[Given data Boundary: Start]

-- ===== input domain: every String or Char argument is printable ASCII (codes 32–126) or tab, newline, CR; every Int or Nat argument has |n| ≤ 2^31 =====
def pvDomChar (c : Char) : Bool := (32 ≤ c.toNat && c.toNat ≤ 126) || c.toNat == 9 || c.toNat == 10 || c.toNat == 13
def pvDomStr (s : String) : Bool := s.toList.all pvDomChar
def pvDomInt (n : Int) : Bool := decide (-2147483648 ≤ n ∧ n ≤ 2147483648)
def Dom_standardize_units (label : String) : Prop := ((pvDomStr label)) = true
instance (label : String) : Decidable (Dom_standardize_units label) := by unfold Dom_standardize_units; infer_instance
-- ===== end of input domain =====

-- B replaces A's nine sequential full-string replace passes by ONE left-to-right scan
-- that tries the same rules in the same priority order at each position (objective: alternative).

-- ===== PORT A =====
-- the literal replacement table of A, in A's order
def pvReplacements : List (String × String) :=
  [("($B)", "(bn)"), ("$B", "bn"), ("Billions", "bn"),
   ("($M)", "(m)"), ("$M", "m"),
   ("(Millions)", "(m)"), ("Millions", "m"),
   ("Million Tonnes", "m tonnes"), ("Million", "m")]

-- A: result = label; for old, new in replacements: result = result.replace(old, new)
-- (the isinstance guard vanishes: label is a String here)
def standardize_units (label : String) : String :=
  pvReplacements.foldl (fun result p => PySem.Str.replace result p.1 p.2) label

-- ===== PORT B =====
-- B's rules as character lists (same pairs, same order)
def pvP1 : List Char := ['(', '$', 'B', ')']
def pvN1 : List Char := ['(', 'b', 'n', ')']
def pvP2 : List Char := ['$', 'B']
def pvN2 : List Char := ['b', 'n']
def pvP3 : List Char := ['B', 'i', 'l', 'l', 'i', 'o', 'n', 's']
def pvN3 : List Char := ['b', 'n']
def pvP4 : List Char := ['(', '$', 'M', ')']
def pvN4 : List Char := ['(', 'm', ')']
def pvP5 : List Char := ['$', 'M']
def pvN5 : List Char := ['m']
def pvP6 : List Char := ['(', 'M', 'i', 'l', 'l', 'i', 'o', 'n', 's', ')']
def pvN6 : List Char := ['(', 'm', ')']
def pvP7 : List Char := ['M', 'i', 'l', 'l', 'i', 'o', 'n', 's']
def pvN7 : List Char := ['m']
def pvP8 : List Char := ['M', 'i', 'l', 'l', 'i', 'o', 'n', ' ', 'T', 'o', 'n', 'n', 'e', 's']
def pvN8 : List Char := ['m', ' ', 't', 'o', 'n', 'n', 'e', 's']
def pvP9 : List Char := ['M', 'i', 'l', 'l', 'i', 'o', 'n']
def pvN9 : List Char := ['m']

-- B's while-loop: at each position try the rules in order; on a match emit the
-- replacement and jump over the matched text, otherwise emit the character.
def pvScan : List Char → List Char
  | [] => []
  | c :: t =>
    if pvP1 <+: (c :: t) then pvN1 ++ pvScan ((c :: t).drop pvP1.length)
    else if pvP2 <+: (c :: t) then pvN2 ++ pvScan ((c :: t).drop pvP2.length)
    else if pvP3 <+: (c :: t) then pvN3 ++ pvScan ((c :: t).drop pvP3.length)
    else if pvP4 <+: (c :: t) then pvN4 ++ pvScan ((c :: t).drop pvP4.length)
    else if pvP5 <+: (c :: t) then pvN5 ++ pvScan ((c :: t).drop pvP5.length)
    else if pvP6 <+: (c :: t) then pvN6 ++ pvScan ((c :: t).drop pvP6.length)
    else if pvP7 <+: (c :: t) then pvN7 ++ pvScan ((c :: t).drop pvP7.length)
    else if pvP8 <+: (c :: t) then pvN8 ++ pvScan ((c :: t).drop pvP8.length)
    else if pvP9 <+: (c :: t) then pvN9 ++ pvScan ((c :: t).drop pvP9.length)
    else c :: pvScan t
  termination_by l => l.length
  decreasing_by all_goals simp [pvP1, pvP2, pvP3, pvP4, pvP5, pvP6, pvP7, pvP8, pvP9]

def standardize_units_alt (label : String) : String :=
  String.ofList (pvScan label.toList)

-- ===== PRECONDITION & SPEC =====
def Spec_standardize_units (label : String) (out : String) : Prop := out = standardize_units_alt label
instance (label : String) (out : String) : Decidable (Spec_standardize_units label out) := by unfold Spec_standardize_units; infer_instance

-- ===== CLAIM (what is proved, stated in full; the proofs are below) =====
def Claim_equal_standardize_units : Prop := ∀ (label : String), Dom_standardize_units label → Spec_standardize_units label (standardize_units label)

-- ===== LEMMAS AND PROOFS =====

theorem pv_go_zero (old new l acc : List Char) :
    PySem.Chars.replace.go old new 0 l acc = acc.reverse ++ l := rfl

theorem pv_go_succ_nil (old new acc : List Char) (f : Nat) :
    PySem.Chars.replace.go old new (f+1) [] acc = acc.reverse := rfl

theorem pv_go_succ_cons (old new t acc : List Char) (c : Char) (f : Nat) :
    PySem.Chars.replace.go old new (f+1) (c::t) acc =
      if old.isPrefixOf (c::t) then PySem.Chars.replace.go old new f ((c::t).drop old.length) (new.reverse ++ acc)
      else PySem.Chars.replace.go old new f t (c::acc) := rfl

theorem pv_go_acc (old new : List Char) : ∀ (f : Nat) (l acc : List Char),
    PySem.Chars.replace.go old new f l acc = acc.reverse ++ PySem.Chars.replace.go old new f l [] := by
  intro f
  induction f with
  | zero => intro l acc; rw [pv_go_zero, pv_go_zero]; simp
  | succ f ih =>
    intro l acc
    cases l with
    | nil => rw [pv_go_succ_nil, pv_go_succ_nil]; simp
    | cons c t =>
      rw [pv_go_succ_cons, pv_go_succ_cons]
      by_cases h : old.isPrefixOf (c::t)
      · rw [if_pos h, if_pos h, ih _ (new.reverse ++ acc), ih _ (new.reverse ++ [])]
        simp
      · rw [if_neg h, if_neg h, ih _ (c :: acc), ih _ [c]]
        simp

[Given data Boundary: End]

#### What you need to do:
An exact copy of all the entries above is what is needed.

#### Answer:
-- ===== input domain: every String or Char argument is printable ASCII (codes 32–126) or tab, newline, CR; every Int or Nat argument has |n| ≤ 2^31 =====
def pvDomChar (c : Char) : Bool := (32 ≤ c.toNat && c.toNat ≤ 126) || c.toNat == 9 || c.toNat == 10 || c.toNat == 13
def pvDomStr (s : String) : Bool := s.toList.all pvDomChar
def pvDomInt (n : Int) : Bool := decide (-2147483648 ≤ n ∧ n ≤ 2147483648)
def Dom_standardize_units (label : String) : Prop := ((pvDomStr label)) = true
instance (label : String) : Decidable (Dom_standardize_units label) := by unfold Dom_standardize_units; infer_instance
-- ===== end of input domain =====

-- B replaces A's nine sequential full-string replace passes by ONE left-to-right scan
-- that tries the same rules in the same priority order at each position (objective: alternative).

-- ===== PORT A =====
-- the literal replacement table of A, in A's order
def pvReplacements : List (String × String) :=
  [("($B)", "(bn)"), ("$B", "bn"), ("Billions", "bn"),
   ("($M)", "(m)"), ("$M", "m"),
   ("(Millions)", "(m)"), ("Millions", "m"),
   ("Million Tonnes", "m tonnes"), ("Million", "m")]

-- A: result = label; for old, new in replacements: result = result.replace(old, new)
-- (the isinstance guard vanishes: label is a String here)
def standardize_units (label : String) : String :=
  pvReplacements.foldl (fun result p => PySem.Str.replace result p.1 p.2) label

-- ===== PORT B =====
-- B's rules as character lists (same pairs, same order)
def pvP1 : List Char := ['(', '$', 'B', ')']
def pvN1 : List Char := ['(', 'b', 'n', ')']
def pvP2 : List Char := ['$', 'B']
def pvN2 : List Char := ['b', 'n']
def pvP3 : List Char := ['B', 'i', 'l', 'l', 'i', 'o', 'n', 's']
def pvN3 : List Char := ['b', 'n']
def pvP4 : List Char := ['(', '$', 'M', ')']
def pvN4 : List Char := ['(', 'm', ')']
def pvP5 : List Char := ['$', 'M']
def pvN5 : List Char := ['m']
def pvP6 : List Char := ['(', 'M', 'i', 'l', 'l', 'i', 'o', 'n', 's', ')']
def pvN6 : List Char := ['(', 'm', ')']
def pvP7 : List Char := ['M', 'i', 'l', 'l', 'i', 'o', 'n', 's']
def pvN7 : List Char := ['m']
def pvP8 : List Char := ['M', 'i', 'l', 'l', 'i', 'o', 'n', ' ', 'T', 'o', 'n', 'n', 'e', 's']
def pvN8 : List Char := ['m', ' ', 't', 'o', 'n', 'n', 'e', 's']
def pvP9 : List Char := ['M', 'i', 'l', 'l', 'i', 'o', 'n']
def pvN9 : List Char := ['m']

-- B's while-loop: at each position try the rules in order; on a match emit the
-- replacement and jump over the matched text, otherwise emit the character.
def pvScan : List Char → List Char
  | [] => []
  | c :: t =>
    if pvP1 <+: (c :: t) then pvN1 ++ pvScan ((c :: t).drop pvP1.length)
    else if pvP2 <+: (c :: t) then pvN2 ++ pvScan ((c :: t).drop pvP2.length)
    else if pvP3 <+: (c :: t) then pvN3 ++ pvScan ((c :: t).drop pvP3.length)
    else if pvP4 <+: (c :: t) then pvN4 ++ pvScan ((c :: t).drop pvP4.length)
    else if pvP5 <+: (c :: t) then pvN5 ++ pvScan ((c :: t).drop pvP5.length)
    else if pvP6 <+: (c :: t) then pvN6 ++ pvScan ((c :: t).drop pvP6.length)
    else if pvP7 <+: (c :: t) then pvN7 ++ pvScan ((c :: t).drop pvP7.length)
    else if pvP8 <+: (c :: t) then pvN8 ++ pvScan ((c :: t).drop pvP8.length)
    else if pvP9 <+: (c :: t) then pvN9 ++ pvScan ((c :: t).drop pvP9.length)
    else c :: pvScan t
  termination_by l => l.length
  decreasing_by all_goals simp [pvP1, pvP2, pvP3, pvP4, pvP5, pvP6, pvP7, pvP8, pvP9]

def standardize_units_alt (label : String) : String :=
  String.ofList (pvScan label.toList)

-- ===== PRECONDITION & SPEC =====
def Spec_standardize_units (label : String) (out : String) : Prop := out = standardize_units_alt label
instance (label : String) (out : String) : Decidable (Spec_standardize_units label out) := by unfold Spec_standardize_units; infer_instance

-- ===== CLAIM (what is proved, stated in full; the proofs are below) =====
def Claim_equal_standardize_units : Prop := ∀ (label : String), Dom_standardize_units label → Spec_standardize_units label (standardize_units label)

-- ===== LEMMAS AND PROOFS =====

theorem pv_go_zero (old new l acc : List Char) :
    PySem.Chars.replace.go old new 0 l acc = acc.reverse ++ l := rfl

theorem pv_go_succ_nil (old new acc : List Char) (f : Nat) :
    PySem.Chars.replace.go old new (f+1) [] acc = acc.reverse := rfl

theorem pv_go_succ_cons (old new t acc : List Char) (c : Char) (f : Nat) :
    PySem.Chars.replace.go old new (f+1) (c::t) acc =
      if old.isPrefixOf (c::t) then PySem.Chars.replace.go old new f ((c::t).drop old.length) (new.reverse ++ acc)
      else PySem.Chars.replace.go old new f t (c::acc) := rfl

theorem pv_go_acc (old new : List Char) : ∀ (f : Nat) (l acc : List Char),
    PySem.Chars.replace.go old new f l acc = acc.reverse ++ PySem.Chars.replace.go old new f l [] := by
  intro f
  induction f with
  | zero => intro l acc; rw [pv_go_zero, pv_go_zero]; simp
  | succ f ih =>
    intro l acc
    cases l with
    | nil => rw [pv_go_succ_nil, pv_go_succ_nil]; simp
    | cons c t =>
      rw [pv_go_succ_cons, pv_go_succ_cons]
      by_cases h : old.isPrefixOf (c::t)
      · rw [if_pos h, if_pos h, ih _ (new.reverse ++ acc), ih _ (new.reverse ++ [])]
        simp
      · rw [if_neg h, if_neg h, ih _ (c :: acc), ih _ [c]]
        simp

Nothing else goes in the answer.